La société Eneti, par exemple, un pure-player, a récemment effectué d’importants investissements pour s’équiper de barges autoélévatrices servant à l’installation offshore des éoliennes.

Quant aux fournisseurs de câbles sous-marins, un nouveau marché s’offre à eux, les parcs éoliens offshore utilisant des câbles sous-marins pour transmettre l'électricité au réseau. Nous identifions le groupe Prysmian comme leader dans l’industrie des câbles et des systèmes pour l’énergie et les télécommunications. La société propose une offre complète pour les parcs éoliens offshores: câbles d'interconnexion, câble d'export et haute tension à courant continu, se positionnant ainsi comme fournisseur de solutions pour le déploiement de la transition énergétique.

Les valorisations du secteur (estimations 2021)

Les points d’inflexion à suivre

Il semblerait que nous ayons atteint le point d’inflexion, tant sur le marché des matières premières que sur les projets de développement, en particulier offshore.

Les matières premières semblent avoir atteint leur point haut. Les entreprises du secteur sidérurgique ont pour la plupart confirmé que l’environnement exceptionnel de ces derniers mois était en phase de normalisation. Leur impact sur les marges des sociétés éoliennes a été intégré dans les modèles jusqu’à fin 2022.

Concernant les nouveaux développements, la COP26 a été l’occasion pour la secrétaire de l’intérieur américaine d’appeler à établir des objectifs ambitieux et des financements en faveur de l’offshore éolien. L'administration Biden a annoncé en mars dernier un objectif national d'énergie éolienne offshore de 30 GW pour 2030.  

Les scénarios d’IRENA prévoient une croissance significative de la capacité offshore à l’échelle planétaire passant de 23 GW en 2018 à 228 GW en 2030 et près de 1000 GW en 2050, date à laquelle elle représenterait 17% de la capacité éolienne globale.

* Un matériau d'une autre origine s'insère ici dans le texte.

-- pv_equiv track=rewrite | github.com/korcsmarosgroup/SalmoNet2 | guide/salmonet2_ortholog_mapper/salmonet2_ortholog_mapper.py | mapping_oma_ids
-- ===== SOURCE A (Python) =====
-- def mapping_oma_ids(oma_ids, interactor_a_ids, interactor_b_ids):
--
--     interactor_a = {}
--     interactor_b = {}
--
--     for keys, values in oma_ids.items():
--
--         for ids_a in interactor_a_ids:
--             if ids_a in values:
--                 if keys not in interactor_a:
--                     interactor_a[keys] = None
--
--         for ids_b in interactor_b_ids:
--             if ids_b in values:
--                 if keys not in interactor_b:
--                     interactor_b[keys] = None
--
--     return interactor_a, interactor_b
-- ===== SOURCE B (Python) =====
-- def mapping_oma_ids(oma_ids, interactor_a_ids, interactor_b_ids):
--     # inverted index: value -> list of oma keys whose value-list contains it
--     index = {}
--     for key, values in oma_ids.items():
--         for v in values:
--             index.setdefault(v, []).append(key)
--
--     hits_a = set()
--     for ids_a in interactor_a_ids:
--         hits_a.update(index.get(ids_a, []))
--
--     hits_b = set()
--     for ids_b in interactor_b_ids:
--         hits_b.update(index.get(ids_b, []))
--
--     interactor_a = {keys: None for keys in oma_ids if keys in hits_a}
--     interactor_b = {keys: None for keys in oma_ids if keys in hits_b}
--     return interactor_a, interactor_b
-- ===== Notes on version B (the rewrite author's own statement) =====
-- stated objective: faster
-- what changed: Replaces the per-key rescans of both interactor lists with a one-pass inverted index (value -> keys) plus set lookups, then emits each result dict in one ordered filter pass over the oma keys.
import Mathlib
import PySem

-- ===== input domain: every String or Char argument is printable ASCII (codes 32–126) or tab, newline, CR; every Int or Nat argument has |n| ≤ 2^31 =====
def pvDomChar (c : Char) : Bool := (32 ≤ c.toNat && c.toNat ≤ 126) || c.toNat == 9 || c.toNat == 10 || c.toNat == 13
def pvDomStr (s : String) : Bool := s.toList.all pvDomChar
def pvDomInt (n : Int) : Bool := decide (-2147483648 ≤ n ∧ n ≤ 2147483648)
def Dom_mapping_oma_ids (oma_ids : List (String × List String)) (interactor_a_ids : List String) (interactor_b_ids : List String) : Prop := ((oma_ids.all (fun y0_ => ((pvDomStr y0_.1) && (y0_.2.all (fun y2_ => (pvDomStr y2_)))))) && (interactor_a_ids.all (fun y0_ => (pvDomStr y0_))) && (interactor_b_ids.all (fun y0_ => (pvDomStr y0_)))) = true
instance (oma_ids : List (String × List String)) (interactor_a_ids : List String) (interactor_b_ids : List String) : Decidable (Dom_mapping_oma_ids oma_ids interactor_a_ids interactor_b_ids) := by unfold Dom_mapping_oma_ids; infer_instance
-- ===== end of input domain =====

-- B replaces A's per-key rescans of both interactor lists with an inverted index (value -> keys)
-- built in one pass, followed by set lookups and one ordered filter pass per result dict.


-- ===== PORT A =====
-- the dict parameter arrives as an assoc list; PySem.Dict.ofList is Python's dict(pairs)
def mapping_oma_ids (oma_ids : List (String × List String)) (interactor_a_ids : List String) (interactor_b_ids : List String) : (List (String × Option String)) × (List (String × Option String)) :=
  let d := PySem.Dict.ofList oma_ids
  let st := d.items.foldl
    (fun (acc : PySem.Dict String (Option String) × PySem.Dict String (Option String)) kv =>
      ( interactor_a_ids.foldl (fun ia ids_a =>
          if ids_a ∈ kv.2 then (if ia.contains kv.1 then ia else ia.insert kv.1 none) else ia) acc.1,
        interactor_b_ids.foldl (fun ib ids_b =>
          if ids_b ∈ kv.2 then (if ib.contains kv.1 then ib else ib.insert kv.1 none) else ib) acc.2 ))
    (PySem.Dict.empty, PySem.Dict.empty)
  (st.1.items, st.2.items)

-- ===== PORT B =====
-- index.setdefault(v, []).append(key) is exactly Dict.modify v [] (· ++ [key])
def mapping_oma_ids_alt (oma_ids : List (String × List String)) (interactor_a_ids : List String) (interactor_b_ids : List String) : (List (String × Option String)) × (List (String × Option String)) :=
  let d := PySem.Dict.ofList oma_ids
  let index : PySem.Dict String (List String) := d.items.foldl
    (fun idx kv => kv.2.foldl (fun idx v => idx.modify v [] (· ++ [kv.1])) idx) PySem.Dict.empty
  let hitsA : PySem.Set String :=
    interactor_a_ids.foldl (fun s i => PySem.Set.update s (index.getD i [])) PySem.Set.empty
  let hitsB : PySem.Set String :=
    interactor_b_ids.foldl (fun s i => PySem.Set.update s (index.getD i [])) PySem.Set.empty
  ( (d.items.filter (fun kv => PySem.Set.contains hitsA kv.1)).map (fun kv => (kv.1, (none : Option String))),
    (d.items.filter (fun kv => PySem.Set.contains hitsB kv.1)).map (fun kv => (kv.1, (none : Option String))) )

-- ===== PRECONDITION & SPEC =====
def Spec_mapping_oma_ids (oma_ids : List (String × List String)) (interactor_a_ids : List String) (interactor_b_ids : List String) (out : (List (String × Option String)) × (List (String × Option String))) : Prop := out = mapping_oma_ids_alt oma_ids interactor_a_ids interactor_b_ids
instance (oma_ids : List (String × List String)) (interactor_a_ids : List String) (interactor_b_ids : List String) (out : (List (String × Option String)) × (List (String × Option String))) : Decidable (Spec_mapping_oma_ids oma_ids interactor_a_ids interactor_b_ids out) := by unfold Spec_mapping_oma_ids; infer_instance

-- ===== CLAIM (what is proved, stated in full; the proofs are below) =====
def Claim_equal_mapping_oma_ids : Prop := ∀ (oma_ids : List (String × List String)) (interactor_a_ids : List String) (interactor_b_ids : List String), Dom_mapping_oma_ids oma_ids interactor_a_ids interactor_b_ids → Spec_mapping_oma_ids oma_ids interactor_a_ids interactor_b_ids (mapping_oma_ids oma_ids interactor_a_ids interactor_b_ids)

-- ===== LEMMAS AND PROOFS =====

-- A's inner loop over one interactor list: inserts k once iff some id matches and k is fresh
theorem innerA_eq (a vs : List String) (k : String) (d : PySem.Dict String (Option String)) :
    a.foldl (fun ia i => if i ∈ vs then (if ia.contains k then ia else ia.insert k none) else ia) d
      = if a.any (fun i => decide (i ∈ vs)) && !d.contains k then d.insert k none else d := by
  induction a generalizing d with
  | nil => simp
  | cons i a ih =>
    by_cases hi : i ∈ vs
    · by_cases hc : d.contains k
      · simp [hi, hc, ih]
      · simp only [List.foldl_cons, if_pos hi, hc, Bool.not_false]
        rw [ih]
        simp [PySem.Dict.contains_insert_self, hi]
    · simp only [List.foldl_cons, if_neg hi, ih]
      simp [hi]

-- A's outer loop appends, in item order, the fresh keys whose value list matches some id
theorem outerA_eq (a : List String) (items : List (String × List String))
    (d : PySem.Dict String (Option String))
    (h1 : (items.map (·.1)).Nodup) (h2 : ∀ kv ∈ items, d.contains kv.1 = false) :
    (items.foldl (fun ia kv => a.foldl (fun ia i =>
        if i ∈ kv.2 then (if ia.contains kv.1 then ia else ia.insert kv.1 none) else ia) ia) d).items
      = d.items ++ (items.filter (fun kv => a.any (fun i => decide (i ∈ kv.2)))).map
            (fun kv => (kv.1, (none : Option String))) := by
  induction items generalizing d with
  | nil => simp
  | cons kv items ih =>
    simp only [List.foldl_cons]
    rw [innerA_eq]
    have hfresh := h2 kv (List.mem_cons_self)
    by_cases hp : (a.any (fun i => decide (i ∈ kv.2))) = true
    · simp only [hp, hfresh, Bool.not_false, Bool.and_true, if_pos]
      rw [ih _ (List.nodup_cons.mp h1).2 (fun kv' hkv' => ?_)]
      · rw [PySem.Dict.items_insert_of_not_contains _ _ hfresh]
        simp [hp]
      · rw [PySem.Dict.contains_insert]
        have hne : kv'.1 ≠ kv.1 := by
          intro he
          have hm : kv'.1 ∈ items.map (·.1) := List.mem_map_of_mem hkv'
          rw [he] at hm
          exact (List.nodup_cons.mp h1).1 (by simpa using hm)
        simp [hne, h2 kv' (List.mem_cons_of_mem _ hkv')]
    · simp only [hp, Bool.false_and, if_neg Bool.false_ne_true]
      rw [ih _ (List.nodup_cons.mp h1).2 (fun kv' hkv' => h2 kv' (List.mem_cons_of_mem _ hkv'))]
      simp [hp]

-- one value list of B's index build: k' gets listed under c iff k' is this key and c occurs
theorem index_inner_mem (vs : List String) (k : String) (idx : PySem.Dict String (List String))
    (c k' : String) :
    (k' ∈ (vs.foldl (fun idx v => idx.modify v [] (· ++ [k])) idx).getD c []) ↔
      (k' ∈ idx.getD c [] ∨ (k' = k ∧ c ∈ vs)) := by
  induction vs generalizing idx with
  | nil => simp
  | cons v vs ih =>
    simp only [List.foldl_cons]
    rw [ih, PySem.Dict.getD_modify]
    by_cases hc : c = v
    · subst hc
      simp only [if_true, List.mem_append, List.mem_cons, true_or]
      constructor
      · rintro ((h | h) | h) <;> tauto
      · rintro (h | ⟨h, -⟩) <;> tauto
    · simp only [if_neg hc, List.mem_cons]
      tauto

-- B's inverted index: k is listed under c iff some item (k, vs) has c among vs
theorem index_mem (items : List (String × List String)) (idx : PySem.Dict String (List String))
    (c k : String) :
    (k ∈ (items.foldl (fun idx kv => kv.2.foldl (fun idx v => idx.modify v [] (· ++ [kv.1])) idx)
        idx).getD c []) ↔ (k ∈ idx.getD c [] ∨ ∃ kv ∈ items, kv.1 = k ∧ c ∈ kv.2) := by
  induction items generalizing idx with
  | nil => simp
  | cons kv items ih =>
    simp only [List.foldl_cons]
    rw [ih]
    rw [index_inner_mem]
    constructor
    · rintro ((h | ⟨hk, hc⟩) | ⟨kv', h1, h2, h3⟩)
      · exact Or.inl h
      · exact Or.inr ⟨kv, List.mem_cons_self, hk.symm ▸ rfl, hc⟩
      · exact Or.inr ⟨kv', List.mem_cons_of_mem _ h1, h2, h3⟩
    · rintro (h | ⟨kv', hmem, hk, hc⟩)
      · exact Or.inl (Or.inl h)
      · rcases List.mem_cons.mp hmem with rfl | hmem'
        · exact Or.inl (Or.inr ⟨hk.symm, hc⟩)
        · exact Or.inr ⟨kv', hmem', hk, hc⟩

-- B's hit set: k is hit iff some interactor id lists k in the index
theorem hits_mem (a : List String) (index : PySem.Dict String (List String)) (k : String)
    (s : PySem.Set String) :
    (k ∈ a.foldl (fun s i => PySem.Set.update s (index.getD i [])) s) ↔
      (k ∈ s ∨ ∃ i ∈ a, k ∈ index.getD i []) := by
  induction a generalizing s with
  | nil => simp
  | cons i a ih =>
    simp only [List.foldl_cons]
    rw [ih, PySem.Set.mem_update]
    constructor
    · rintro (⟨h | h⟩ | ⟨i', hi', hk⟩)
      · exact Or.inl h
      · exact Or.inr ⟨i, List.mem_cons_self, h⟩
      · exact Or.inr ⟨i', List.mem_cons_of_mem _ hi', hk⟩
    · rintro (h | ⟨i', hi', hk⟩)
      · exact Or.inl (Or.inl h)
      · rcases List.mem_cons.mp hi' with rfl | h'
        · exact Or.inl (Or.inr hk)
        · exact Or.inr ⟨i', h', hk⟩

-- with unique keys, membership of kv.1 in B's hit set is A's per-item test
theorem hits_contains_eq (a : List String) (items : List (String × List String))
    (h1 : (items.map (·.1)).Nodup) (kv : String × List String) (hkv : kv ∈ items) :
    PySem.Set.contains
      (a.foldl (fun s i => PySem.Set.update s
        ((items.foldl (fun idx kv => kv.2.foldl (fun idx v => idx.modify v [] (· ++ [kv.1])) idx)
          PySem.Dict.empty).getD i [])) PySem.Set.empty) kv.1
      = a.any (fun i => decide (i ∈ kv.2)) := by
  rcases Bool.eq_false_or_eq_true (a.any (fun i => decide (i ∈ kv.2))) with hp | hp
  · rw [hp]
    obtain ⟨i, hi, hiv⟩ := List.any_eq_true.mp hp
    have hm : kv.1 ∈ a.foldl (fun s i => PySem.Set.update s
        ((items.foldl (fun idx kv => kv.2.foldl (fun idx v => idx.modify v [] (· ++ [kv.1])) idx)
          PySem.Dict.empty).getD i [])) PySem.Set.empty := by
      rw [hits_mem]
      exact Or.inr ⟨i, hi, (index_mem _ _ _ _).mpr (Or.inr ⟨kv, hkv, rfl, by simpa using hiv⟩)⟩
    simp only [PySem.Set.empty] at hm
    simp [PySem.Set.contains, hm]
  · rw [hp]
    have hm : kv.1 ∉ a.foldl (fun s i => PySem.Set.update s
        ((items.foldl (fun idx kv => kv.2.foldl (fun idx v => idx.modify v [] (· ++ [kv.1])) idx)
          PySem.Dict.empty).getD i [])) PySem.Set.empty := by
      rw [hits_mem]
      rintro (h | ⟨i, hi, hk⟩)
      · simp [PySem.Set.empty] at h
      · rcases (index_mem _ _ _ _).mp hk with h | ⟨kv', hkv', hk1, hc⟩
        · simp [PySem.Dict.getD_empty] at h
        · have heq : kv' = kv := List.inj_on_of_nodup_map h1 hkv' hkv hk1
          subst heq
          have : a.any (fun i => decide (i ∈ kv'.2)) = true :=
            List.any_eq_true.mpr ⟨i, hi, by simpa using hc⟩
          simp [this] at hp
    simp only [PySem.Set.empty] at hm
    simp [PySem.Set.contains, hm]

-- A's outer loop carries two independent accumulators; split it into two loops
theorem foldl_pair_split (a b : List String) (items : List (String × List String))
    (da db : PySem.Dict String (Option String)) :
    items.foldl (fun (acc : PySem.Dict String (Option String) × PySem.Dict String (Option String)) kv =>
      ( a.foldl (fun ia i =>
          if i ∈ kv.2 then (if ia.contains kv.1 then ia else ia.insert kv.1 none) else ia) acc.1,
        b.foldl (fun ib i =>
          if i ∈ kv.2 then (if ib.contains kv.1 then ib else ib.insert kv.1 none) else ib) acc.2 ))
      (da, db)
    = ( items.foldl (fun d kv => a.foldl (fun ia i =>
          if i ∈ kv.2 then (if ia.contains kv.1 then ia else ia.insert kv.1 none) else ia) d) da,
        items.foldl (fun d kv => b.foldl (fun ib i =>
          if i ∈ kv.2 then (if ib.contains kv.1 then ib else ib.insert kv.1 none) else ib) d) db ) := by
  induction items generalizing da db with
  | nil => rfl
  | cons kv items ih =>
    simp only [List.foldl_cons]
    exact ih _ _

-- ===== VERDICT (by name: the statement is the Claim_ definition above) =====
theorem mapping_oma_ids_spec : Claim_equal_mapping_oma_ids := by
  intro oma_ids a b _
  unfold Spec_mapping_oma_ids mapping_oma_ids mapping_oma_ids_alt
  simp only
  rw [foldl_pair_split]
  have hnd : (((PySem.Dict.ofList oma_ids).items).map (·.1)).Nodup :=
    PySem.Dict.nodup_keys_ofList oma_ids
  have hfresh : ∀ kv ∈ (PySem.Dict.ofList oma_ids).items,
      (PySem.Dict.empty : PySem.Dict String (Option String)).contains kv.1 = false := by
    intro kv _; simp [PySem.Dict.contains_empty]
  rw [outerA_eq a _ _ hnd hfresh, outerA_eq b _ _ hnd hfresh]
  simp only [PySem.Dict.empty, List.nil_append]
  rw [Prod.mk.injEq]
  exact ⟨congrArg _ (List.filter_congr (fun kv hkv => (hits_contains_eq a _ hnd kv hkv).symm)),
         congrArg _ (List.filter_congr (fun kv hkv => (hits_contains_eq b _ hnd kv hkv).symm))⟩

Concernant l’impact environnemental, la période de mise en place des éoliennes engendre inévitablement des nuisances dans les milieux marins. Les études montrent néanmoins une compensation à moyen terme, la circulation des bateaux limitée dans la zone des éoliennes créant un espace favorable à la conservation animale. Un impact donc limité, à mettre en perspective de l’urgence climatique.